Problem details:
Please copy each line below that contains the word "Dict".
====== Data to use ======
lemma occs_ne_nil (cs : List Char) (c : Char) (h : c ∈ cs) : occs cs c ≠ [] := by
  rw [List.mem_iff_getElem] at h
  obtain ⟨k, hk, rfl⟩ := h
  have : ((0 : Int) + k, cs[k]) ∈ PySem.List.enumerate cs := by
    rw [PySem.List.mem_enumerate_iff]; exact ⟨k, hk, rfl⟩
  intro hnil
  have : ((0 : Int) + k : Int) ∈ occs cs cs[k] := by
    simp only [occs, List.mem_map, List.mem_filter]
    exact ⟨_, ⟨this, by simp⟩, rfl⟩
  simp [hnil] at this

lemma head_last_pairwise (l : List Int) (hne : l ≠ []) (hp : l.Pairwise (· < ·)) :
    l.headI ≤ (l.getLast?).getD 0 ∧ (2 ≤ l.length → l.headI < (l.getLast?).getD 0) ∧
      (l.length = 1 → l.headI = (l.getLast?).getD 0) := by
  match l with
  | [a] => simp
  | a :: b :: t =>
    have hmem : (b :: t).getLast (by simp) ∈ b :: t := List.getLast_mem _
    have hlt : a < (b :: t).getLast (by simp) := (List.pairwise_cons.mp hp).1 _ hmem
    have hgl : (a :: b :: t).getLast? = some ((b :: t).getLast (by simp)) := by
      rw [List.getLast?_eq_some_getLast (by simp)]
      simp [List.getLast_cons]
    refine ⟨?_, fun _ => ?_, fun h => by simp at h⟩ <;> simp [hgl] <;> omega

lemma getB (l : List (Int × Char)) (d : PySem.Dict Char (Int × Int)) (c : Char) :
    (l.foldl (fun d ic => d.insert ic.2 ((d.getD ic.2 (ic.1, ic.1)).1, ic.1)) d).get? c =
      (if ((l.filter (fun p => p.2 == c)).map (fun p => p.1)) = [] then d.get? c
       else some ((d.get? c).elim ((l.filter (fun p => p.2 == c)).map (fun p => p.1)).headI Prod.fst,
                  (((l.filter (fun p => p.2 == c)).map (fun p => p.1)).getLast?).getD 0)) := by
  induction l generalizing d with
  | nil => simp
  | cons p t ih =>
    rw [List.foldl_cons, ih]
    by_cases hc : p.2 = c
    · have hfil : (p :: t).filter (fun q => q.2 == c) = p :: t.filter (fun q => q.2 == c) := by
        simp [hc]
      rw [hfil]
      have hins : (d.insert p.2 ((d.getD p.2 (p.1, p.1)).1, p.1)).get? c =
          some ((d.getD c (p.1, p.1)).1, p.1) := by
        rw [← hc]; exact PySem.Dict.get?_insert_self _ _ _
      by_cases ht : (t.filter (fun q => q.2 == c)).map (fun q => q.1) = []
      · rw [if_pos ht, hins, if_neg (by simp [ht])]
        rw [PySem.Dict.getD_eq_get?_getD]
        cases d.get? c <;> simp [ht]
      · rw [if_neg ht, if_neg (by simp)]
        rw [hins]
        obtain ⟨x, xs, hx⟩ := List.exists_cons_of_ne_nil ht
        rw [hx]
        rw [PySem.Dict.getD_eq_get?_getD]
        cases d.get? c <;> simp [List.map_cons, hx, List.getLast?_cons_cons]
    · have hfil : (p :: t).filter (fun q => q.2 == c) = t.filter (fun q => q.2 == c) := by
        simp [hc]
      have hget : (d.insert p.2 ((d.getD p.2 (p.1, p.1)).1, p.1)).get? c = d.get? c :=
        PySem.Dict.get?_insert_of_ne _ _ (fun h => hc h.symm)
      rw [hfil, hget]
======
====== Data to use ======
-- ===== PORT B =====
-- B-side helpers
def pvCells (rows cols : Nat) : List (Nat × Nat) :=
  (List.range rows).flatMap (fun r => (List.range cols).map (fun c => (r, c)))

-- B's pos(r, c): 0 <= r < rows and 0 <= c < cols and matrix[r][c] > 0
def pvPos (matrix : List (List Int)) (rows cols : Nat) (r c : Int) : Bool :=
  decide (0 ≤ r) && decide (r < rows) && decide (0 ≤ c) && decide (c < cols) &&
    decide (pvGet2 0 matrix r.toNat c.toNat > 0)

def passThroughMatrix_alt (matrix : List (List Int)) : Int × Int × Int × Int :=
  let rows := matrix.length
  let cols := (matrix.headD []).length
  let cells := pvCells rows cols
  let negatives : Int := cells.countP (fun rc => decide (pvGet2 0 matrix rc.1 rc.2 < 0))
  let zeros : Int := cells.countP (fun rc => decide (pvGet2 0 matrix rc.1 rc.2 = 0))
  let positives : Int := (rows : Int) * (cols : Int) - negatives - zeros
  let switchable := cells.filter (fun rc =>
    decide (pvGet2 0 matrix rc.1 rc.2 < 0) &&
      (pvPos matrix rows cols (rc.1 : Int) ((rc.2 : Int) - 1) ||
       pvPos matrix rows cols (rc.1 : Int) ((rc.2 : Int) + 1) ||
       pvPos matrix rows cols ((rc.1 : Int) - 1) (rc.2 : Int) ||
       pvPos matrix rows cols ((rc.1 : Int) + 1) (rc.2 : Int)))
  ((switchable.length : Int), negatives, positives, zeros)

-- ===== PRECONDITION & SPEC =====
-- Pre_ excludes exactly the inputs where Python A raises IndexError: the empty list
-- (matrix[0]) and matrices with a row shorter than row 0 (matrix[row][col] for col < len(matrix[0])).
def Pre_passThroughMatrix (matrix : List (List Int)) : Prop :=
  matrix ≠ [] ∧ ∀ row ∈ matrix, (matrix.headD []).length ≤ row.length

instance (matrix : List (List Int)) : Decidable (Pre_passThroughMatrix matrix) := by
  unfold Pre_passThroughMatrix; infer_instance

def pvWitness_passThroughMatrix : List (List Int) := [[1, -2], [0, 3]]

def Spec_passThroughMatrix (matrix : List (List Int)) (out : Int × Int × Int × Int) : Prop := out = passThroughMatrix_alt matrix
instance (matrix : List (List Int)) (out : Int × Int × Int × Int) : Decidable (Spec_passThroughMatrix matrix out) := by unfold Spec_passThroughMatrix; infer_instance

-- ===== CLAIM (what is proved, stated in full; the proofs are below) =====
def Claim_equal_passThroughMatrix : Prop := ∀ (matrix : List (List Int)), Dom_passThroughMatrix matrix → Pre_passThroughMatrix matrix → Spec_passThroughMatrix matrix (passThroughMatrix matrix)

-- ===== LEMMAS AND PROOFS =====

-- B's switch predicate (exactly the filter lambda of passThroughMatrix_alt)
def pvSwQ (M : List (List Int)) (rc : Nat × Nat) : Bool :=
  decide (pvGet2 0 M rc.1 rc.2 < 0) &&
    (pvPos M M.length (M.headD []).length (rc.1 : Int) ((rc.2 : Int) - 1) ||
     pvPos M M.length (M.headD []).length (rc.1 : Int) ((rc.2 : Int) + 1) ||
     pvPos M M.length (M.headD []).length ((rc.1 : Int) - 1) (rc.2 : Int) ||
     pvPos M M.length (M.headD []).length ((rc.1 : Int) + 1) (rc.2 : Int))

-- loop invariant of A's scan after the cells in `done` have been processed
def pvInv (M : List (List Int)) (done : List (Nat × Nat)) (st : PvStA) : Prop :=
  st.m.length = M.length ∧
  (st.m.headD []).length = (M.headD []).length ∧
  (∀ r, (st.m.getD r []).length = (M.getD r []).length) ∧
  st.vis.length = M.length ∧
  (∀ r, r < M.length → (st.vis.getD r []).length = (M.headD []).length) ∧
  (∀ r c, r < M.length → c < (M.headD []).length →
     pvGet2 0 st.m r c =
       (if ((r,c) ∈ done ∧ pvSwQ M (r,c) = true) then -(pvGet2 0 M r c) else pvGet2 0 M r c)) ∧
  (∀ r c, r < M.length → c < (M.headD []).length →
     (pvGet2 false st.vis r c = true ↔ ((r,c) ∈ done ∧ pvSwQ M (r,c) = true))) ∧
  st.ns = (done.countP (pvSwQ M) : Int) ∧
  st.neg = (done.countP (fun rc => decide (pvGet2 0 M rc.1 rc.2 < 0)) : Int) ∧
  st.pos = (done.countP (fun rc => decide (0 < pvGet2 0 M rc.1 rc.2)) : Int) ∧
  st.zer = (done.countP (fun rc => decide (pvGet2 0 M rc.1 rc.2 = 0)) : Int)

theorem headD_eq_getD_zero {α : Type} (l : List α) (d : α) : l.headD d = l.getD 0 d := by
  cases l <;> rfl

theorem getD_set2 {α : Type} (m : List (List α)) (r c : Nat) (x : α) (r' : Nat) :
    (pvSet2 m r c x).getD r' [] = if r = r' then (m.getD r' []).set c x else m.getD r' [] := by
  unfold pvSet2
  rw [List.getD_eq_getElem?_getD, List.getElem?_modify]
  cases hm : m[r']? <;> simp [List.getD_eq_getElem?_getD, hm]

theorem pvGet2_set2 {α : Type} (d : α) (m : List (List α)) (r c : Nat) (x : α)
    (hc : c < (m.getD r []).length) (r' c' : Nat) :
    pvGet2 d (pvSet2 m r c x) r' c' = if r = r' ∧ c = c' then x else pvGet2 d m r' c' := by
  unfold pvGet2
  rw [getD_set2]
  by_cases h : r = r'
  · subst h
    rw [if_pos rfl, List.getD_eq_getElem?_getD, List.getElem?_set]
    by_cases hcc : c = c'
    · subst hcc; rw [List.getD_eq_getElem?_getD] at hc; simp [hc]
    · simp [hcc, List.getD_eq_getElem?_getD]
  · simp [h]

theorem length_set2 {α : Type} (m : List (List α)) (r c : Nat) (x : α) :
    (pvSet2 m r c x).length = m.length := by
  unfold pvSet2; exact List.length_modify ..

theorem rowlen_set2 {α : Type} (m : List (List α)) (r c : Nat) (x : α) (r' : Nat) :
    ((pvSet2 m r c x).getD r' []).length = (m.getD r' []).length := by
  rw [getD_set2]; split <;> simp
======
Completed exercise:
lemma getB (l : List (Int × Char)) (d : PySem.Dict Char (Int × Int)) (c : Char) :
        rw [← hc]; exact PySem.Dict.get?_insert_self _ _ _
        rw [PySem.Dict.getD_eq_get?_getD]
        rw [PySem.Dict.getD_eq_get?_getD]
        PySem.Dict.get?_insert_of_ne _ _ (fun h => hc h.symm)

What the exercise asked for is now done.